§ TASK GOAL
Beneath this task are records; print exactly the stretch of them from the line with "text) = true" through the line with "Bool.false_ne_true c) ha)]", both ends included.

§ EXERCISE INPUTS

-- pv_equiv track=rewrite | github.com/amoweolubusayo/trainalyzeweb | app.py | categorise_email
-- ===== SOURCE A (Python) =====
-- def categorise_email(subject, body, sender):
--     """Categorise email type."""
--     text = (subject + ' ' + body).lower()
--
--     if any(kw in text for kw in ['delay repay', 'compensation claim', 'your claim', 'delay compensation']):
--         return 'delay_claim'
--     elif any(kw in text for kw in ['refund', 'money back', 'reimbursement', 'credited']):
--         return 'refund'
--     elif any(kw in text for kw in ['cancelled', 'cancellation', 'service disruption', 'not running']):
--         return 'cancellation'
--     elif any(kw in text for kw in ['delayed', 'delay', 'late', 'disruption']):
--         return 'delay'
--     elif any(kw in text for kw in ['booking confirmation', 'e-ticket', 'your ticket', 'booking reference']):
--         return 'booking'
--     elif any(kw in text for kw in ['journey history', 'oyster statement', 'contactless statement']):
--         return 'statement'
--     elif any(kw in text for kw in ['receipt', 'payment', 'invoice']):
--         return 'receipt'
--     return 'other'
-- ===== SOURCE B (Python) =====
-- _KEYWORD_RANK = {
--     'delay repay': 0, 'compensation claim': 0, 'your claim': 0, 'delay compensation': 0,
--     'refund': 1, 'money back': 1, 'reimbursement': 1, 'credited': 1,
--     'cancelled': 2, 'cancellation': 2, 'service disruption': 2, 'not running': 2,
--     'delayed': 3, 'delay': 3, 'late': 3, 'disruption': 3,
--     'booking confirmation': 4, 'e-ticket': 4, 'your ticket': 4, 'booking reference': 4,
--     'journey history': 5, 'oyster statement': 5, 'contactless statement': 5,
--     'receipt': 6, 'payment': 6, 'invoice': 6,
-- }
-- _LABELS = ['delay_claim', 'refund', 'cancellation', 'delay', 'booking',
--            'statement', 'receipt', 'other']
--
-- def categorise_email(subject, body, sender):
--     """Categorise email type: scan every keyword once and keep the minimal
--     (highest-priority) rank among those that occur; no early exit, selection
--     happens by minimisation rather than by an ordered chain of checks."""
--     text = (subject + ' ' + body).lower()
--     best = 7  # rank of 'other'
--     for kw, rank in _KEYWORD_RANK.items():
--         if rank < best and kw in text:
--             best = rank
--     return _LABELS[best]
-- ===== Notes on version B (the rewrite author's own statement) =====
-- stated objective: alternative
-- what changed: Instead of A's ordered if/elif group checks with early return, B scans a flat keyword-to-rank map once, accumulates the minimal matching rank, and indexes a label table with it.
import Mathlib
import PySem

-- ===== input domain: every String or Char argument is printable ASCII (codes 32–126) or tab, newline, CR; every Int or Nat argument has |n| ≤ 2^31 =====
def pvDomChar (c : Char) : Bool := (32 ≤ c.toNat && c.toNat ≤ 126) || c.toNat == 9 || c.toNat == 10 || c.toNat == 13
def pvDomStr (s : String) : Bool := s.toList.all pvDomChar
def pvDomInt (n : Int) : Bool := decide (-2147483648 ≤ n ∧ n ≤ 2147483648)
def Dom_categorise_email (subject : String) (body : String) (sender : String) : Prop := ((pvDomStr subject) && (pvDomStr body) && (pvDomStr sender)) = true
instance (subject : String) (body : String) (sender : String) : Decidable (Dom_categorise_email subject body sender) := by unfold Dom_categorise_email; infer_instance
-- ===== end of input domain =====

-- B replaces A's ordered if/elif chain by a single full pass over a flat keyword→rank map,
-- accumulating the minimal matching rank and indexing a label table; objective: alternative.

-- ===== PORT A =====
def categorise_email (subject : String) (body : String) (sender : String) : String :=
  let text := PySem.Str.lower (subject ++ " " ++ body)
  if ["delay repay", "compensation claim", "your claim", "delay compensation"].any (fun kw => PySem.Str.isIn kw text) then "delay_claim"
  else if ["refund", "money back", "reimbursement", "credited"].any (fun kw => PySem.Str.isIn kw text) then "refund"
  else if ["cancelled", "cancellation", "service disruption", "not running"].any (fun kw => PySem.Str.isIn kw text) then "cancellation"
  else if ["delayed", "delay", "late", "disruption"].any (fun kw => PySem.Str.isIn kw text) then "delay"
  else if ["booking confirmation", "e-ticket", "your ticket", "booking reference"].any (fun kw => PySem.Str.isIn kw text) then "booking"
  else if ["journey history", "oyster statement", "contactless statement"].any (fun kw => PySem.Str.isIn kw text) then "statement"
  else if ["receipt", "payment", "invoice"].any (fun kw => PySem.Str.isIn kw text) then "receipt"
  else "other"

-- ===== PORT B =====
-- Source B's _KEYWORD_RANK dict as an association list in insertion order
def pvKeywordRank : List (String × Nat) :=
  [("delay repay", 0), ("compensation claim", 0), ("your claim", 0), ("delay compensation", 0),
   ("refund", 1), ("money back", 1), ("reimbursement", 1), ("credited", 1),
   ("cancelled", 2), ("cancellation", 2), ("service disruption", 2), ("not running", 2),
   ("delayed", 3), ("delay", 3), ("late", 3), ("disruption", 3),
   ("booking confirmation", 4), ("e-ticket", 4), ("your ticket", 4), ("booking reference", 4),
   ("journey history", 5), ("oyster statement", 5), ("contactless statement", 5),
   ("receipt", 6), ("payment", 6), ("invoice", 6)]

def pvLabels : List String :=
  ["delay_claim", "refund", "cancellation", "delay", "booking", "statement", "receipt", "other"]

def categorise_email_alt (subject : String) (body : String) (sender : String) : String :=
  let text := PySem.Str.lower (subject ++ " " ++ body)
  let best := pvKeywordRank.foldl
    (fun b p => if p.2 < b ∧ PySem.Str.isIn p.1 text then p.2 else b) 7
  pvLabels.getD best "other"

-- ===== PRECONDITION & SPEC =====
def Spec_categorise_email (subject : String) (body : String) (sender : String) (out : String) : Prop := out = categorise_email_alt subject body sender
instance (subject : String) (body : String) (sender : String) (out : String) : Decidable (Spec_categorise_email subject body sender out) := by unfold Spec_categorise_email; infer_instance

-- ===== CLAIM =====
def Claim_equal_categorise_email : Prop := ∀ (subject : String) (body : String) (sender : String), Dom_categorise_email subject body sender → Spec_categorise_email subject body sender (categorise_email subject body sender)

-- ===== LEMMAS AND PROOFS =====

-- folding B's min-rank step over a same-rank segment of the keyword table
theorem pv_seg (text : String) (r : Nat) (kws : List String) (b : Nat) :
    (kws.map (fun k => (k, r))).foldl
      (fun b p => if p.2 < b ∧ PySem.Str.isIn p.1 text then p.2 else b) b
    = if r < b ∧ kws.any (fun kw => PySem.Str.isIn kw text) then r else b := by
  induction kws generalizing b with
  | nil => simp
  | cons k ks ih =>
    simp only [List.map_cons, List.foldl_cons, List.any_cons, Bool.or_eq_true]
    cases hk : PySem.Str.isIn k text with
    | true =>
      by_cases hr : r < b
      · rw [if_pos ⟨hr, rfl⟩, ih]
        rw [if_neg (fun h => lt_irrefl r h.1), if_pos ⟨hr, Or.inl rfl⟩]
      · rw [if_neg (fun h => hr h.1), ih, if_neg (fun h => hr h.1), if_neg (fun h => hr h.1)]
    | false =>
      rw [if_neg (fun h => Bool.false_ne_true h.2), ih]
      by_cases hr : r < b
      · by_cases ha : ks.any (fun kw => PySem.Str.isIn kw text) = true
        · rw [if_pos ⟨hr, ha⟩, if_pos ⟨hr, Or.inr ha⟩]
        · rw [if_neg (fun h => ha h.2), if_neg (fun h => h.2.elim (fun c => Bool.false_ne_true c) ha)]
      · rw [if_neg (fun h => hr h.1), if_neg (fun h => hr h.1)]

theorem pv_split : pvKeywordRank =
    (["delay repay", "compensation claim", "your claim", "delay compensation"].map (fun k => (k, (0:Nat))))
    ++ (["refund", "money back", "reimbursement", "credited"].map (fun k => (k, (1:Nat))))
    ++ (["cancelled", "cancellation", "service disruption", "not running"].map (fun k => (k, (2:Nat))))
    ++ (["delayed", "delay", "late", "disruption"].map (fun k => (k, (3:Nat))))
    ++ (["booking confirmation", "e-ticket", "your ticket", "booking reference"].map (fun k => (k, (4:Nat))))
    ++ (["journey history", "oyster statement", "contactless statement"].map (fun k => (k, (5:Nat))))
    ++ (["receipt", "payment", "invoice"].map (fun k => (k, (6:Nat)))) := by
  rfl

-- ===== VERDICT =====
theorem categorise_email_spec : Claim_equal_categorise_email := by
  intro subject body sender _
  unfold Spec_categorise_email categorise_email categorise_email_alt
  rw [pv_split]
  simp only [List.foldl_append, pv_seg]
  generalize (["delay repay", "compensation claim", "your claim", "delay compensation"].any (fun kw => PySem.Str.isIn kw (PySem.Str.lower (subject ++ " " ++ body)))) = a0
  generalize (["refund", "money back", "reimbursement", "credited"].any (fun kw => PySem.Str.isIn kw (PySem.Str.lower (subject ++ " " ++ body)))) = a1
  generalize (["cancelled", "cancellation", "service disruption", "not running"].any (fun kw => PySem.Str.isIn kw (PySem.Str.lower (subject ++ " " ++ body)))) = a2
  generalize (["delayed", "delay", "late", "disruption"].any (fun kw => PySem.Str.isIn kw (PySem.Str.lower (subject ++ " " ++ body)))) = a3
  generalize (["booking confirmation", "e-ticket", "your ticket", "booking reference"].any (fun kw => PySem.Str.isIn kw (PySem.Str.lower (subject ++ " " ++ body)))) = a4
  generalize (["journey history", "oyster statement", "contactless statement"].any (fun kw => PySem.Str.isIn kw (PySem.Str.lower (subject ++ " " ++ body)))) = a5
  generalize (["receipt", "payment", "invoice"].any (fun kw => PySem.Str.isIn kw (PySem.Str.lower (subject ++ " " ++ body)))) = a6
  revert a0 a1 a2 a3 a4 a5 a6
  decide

§ TASK SOLUTION
      · by_cases ha : ks.any (fun kw => PySem.Str.isIn kw text) = true
        · rw [if_pos ⟨hr, ha⟩, if_pos ⟨hr, Or.inr ha⟩]
        · rw [if_neg (fun h => ha h.2), if_neg (fun h => h.2.elim (fun c => Bool.false_ne_true c) ha)]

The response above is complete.